[[ Input open ]]
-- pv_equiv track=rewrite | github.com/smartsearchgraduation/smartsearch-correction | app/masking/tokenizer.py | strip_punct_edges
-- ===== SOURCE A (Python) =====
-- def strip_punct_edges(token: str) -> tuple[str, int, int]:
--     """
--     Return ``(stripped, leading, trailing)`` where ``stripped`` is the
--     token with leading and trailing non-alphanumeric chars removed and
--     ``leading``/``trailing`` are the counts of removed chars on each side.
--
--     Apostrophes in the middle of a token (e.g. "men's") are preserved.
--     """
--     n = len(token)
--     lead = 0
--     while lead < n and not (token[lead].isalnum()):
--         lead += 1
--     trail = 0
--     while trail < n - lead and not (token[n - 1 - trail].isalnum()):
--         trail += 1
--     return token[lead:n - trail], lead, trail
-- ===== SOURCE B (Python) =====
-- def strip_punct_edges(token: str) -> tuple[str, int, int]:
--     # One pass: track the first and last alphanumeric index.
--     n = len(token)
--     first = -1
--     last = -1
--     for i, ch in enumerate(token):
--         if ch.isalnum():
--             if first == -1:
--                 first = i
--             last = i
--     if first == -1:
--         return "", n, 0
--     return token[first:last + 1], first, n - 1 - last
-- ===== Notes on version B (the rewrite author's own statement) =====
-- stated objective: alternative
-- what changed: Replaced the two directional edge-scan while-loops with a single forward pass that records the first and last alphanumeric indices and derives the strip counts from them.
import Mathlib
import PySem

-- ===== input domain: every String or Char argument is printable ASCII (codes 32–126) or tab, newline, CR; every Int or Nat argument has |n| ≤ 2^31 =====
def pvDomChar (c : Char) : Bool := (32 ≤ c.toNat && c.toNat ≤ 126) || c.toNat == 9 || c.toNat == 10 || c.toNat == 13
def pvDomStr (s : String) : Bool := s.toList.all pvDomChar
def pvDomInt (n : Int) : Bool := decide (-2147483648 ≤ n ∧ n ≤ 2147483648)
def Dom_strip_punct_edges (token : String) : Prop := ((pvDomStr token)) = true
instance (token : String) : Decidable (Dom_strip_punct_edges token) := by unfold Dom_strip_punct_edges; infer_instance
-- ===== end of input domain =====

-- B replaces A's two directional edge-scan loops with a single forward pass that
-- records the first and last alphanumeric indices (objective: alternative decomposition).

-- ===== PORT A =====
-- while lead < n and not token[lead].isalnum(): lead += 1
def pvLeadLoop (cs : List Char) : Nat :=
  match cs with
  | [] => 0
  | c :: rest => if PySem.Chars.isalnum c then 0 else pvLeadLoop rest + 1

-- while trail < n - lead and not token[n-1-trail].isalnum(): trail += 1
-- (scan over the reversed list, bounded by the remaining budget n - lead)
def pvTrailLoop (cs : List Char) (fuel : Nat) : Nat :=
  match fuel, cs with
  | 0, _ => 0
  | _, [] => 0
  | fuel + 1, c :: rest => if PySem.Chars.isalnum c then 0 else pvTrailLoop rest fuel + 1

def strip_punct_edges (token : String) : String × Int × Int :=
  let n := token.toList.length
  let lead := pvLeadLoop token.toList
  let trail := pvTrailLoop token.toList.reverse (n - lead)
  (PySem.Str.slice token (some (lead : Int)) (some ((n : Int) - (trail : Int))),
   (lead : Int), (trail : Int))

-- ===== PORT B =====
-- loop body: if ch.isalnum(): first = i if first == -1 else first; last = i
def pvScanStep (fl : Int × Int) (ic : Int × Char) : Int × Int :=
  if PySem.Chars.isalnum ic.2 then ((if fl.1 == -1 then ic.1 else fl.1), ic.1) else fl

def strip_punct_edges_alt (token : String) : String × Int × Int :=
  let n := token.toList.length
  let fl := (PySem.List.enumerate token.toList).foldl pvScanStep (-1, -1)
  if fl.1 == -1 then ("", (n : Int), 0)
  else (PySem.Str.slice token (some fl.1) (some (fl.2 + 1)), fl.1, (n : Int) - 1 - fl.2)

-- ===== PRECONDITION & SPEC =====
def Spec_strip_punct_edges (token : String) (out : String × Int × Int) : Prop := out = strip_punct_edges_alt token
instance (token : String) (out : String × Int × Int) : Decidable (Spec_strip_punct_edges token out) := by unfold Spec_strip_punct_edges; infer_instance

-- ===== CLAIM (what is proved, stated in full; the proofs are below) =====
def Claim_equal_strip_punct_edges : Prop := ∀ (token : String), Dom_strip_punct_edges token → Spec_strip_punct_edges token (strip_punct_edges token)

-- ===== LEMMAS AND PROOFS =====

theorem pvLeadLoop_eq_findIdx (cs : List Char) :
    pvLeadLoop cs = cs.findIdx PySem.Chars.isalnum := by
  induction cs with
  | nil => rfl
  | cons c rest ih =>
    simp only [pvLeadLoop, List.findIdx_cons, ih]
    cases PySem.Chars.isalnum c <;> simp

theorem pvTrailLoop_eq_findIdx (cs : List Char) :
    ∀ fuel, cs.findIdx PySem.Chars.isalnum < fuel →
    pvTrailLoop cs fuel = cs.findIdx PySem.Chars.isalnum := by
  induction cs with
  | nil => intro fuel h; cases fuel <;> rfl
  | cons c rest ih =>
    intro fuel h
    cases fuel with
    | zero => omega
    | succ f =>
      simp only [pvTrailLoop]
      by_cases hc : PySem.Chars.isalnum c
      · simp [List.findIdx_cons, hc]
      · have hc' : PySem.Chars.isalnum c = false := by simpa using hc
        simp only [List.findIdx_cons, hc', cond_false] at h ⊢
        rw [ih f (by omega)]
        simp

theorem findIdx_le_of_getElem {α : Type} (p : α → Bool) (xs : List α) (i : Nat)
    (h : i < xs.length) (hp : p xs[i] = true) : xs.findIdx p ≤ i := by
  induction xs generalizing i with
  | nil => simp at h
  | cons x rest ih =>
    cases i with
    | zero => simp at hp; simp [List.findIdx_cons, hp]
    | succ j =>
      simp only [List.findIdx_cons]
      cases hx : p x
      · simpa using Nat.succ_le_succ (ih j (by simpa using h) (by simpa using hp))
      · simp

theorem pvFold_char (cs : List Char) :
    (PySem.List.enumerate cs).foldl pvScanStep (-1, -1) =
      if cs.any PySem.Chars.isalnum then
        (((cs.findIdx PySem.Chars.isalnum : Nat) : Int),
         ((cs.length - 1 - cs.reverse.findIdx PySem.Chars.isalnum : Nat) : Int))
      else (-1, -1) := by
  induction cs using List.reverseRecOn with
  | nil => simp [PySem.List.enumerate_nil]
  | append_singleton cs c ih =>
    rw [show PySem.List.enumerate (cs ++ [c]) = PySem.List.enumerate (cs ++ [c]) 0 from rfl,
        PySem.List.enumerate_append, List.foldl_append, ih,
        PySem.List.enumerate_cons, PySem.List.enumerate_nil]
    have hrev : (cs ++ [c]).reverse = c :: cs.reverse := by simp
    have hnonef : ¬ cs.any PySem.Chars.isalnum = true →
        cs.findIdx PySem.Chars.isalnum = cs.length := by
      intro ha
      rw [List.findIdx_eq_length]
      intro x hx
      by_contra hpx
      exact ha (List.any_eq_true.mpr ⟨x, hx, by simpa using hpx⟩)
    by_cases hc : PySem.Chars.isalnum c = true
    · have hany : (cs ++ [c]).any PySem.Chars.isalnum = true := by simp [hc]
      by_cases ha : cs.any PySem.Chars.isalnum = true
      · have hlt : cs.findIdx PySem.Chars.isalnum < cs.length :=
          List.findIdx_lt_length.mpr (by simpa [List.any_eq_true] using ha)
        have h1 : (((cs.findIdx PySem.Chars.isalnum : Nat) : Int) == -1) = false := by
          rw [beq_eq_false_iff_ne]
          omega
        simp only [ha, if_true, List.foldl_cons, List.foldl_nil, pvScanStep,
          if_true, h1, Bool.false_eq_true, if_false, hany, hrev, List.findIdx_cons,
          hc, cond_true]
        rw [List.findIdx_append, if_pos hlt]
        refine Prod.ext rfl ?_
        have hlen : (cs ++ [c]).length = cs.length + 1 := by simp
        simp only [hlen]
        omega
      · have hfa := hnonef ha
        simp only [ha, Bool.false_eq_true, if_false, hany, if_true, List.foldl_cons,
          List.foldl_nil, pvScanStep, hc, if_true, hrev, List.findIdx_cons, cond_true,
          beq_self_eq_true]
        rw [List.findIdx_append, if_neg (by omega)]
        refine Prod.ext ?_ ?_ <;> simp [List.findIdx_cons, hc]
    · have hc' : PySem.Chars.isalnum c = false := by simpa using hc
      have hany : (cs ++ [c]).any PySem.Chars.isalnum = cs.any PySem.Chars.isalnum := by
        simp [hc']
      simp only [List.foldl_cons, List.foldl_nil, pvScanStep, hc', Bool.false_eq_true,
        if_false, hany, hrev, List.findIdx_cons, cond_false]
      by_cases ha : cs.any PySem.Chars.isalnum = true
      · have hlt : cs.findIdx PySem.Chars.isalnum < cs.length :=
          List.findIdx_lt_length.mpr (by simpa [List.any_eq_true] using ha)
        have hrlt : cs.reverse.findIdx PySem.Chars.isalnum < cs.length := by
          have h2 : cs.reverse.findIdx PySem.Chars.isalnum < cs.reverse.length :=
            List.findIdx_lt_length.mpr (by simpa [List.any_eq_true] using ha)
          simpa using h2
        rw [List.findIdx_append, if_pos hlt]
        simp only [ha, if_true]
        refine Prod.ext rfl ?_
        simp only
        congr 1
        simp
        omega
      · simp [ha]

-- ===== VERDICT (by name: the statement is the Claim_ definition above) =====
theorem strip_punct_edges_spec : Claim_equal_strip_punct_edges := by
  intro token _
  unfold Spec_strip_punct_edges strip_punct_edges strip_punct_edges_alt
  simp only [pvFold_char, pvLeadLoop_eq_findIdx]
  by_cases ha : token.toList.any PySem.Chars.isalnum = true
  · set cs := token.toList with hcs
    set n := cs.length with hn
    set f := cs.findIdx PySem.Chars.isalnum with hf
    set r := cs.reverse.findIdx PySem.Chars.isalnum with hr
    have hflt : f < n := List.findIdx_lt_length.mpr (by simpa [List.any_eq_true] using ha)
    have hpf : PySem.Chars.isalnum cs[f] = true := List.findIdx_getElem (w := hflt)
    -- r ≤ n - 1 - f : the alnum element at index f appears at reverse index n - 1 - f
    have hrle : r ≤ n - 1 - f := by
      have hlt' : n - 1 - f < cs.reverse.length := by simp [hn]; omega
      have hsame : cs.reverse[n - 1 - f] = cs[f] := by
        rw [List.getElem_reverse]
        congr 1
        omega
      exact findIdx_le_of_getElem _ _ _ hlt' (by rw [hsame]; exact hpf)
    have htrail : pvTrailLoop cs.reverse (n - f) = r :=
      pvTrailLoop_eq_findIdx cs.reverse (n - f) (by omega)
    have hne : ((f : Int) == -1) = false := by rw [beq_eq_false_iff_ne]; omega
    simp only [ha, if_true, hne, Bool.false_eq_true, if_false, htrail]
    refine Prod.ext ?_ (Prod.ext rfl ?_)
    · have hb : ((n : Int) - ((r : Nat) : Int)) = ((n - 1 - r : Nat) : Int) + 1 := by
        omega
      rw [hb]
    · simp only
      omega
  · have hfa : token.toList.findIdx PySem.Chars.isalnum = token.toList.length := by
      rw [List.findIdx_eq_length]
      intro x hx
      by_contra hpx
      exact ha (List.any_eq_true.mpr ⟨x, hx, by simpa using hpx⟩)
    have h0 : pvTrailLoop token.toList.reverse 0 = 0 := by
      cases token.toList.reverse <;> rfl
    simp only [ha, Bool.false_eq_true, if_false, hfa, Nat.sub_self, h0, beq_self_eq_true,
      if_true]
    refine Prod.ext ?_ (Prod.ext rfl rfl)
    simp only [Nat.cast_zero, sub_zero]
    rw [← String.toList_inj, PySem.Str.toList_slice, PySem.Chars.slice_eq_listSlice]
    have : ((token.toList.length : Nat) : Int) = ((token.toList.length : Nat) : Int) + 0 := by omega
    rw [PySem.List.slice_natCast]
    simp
[[ Input closed ]]
## [About this task]
How many lines in the data contain the string "indices"? Respond with the number only.

## [Exercise solution]
2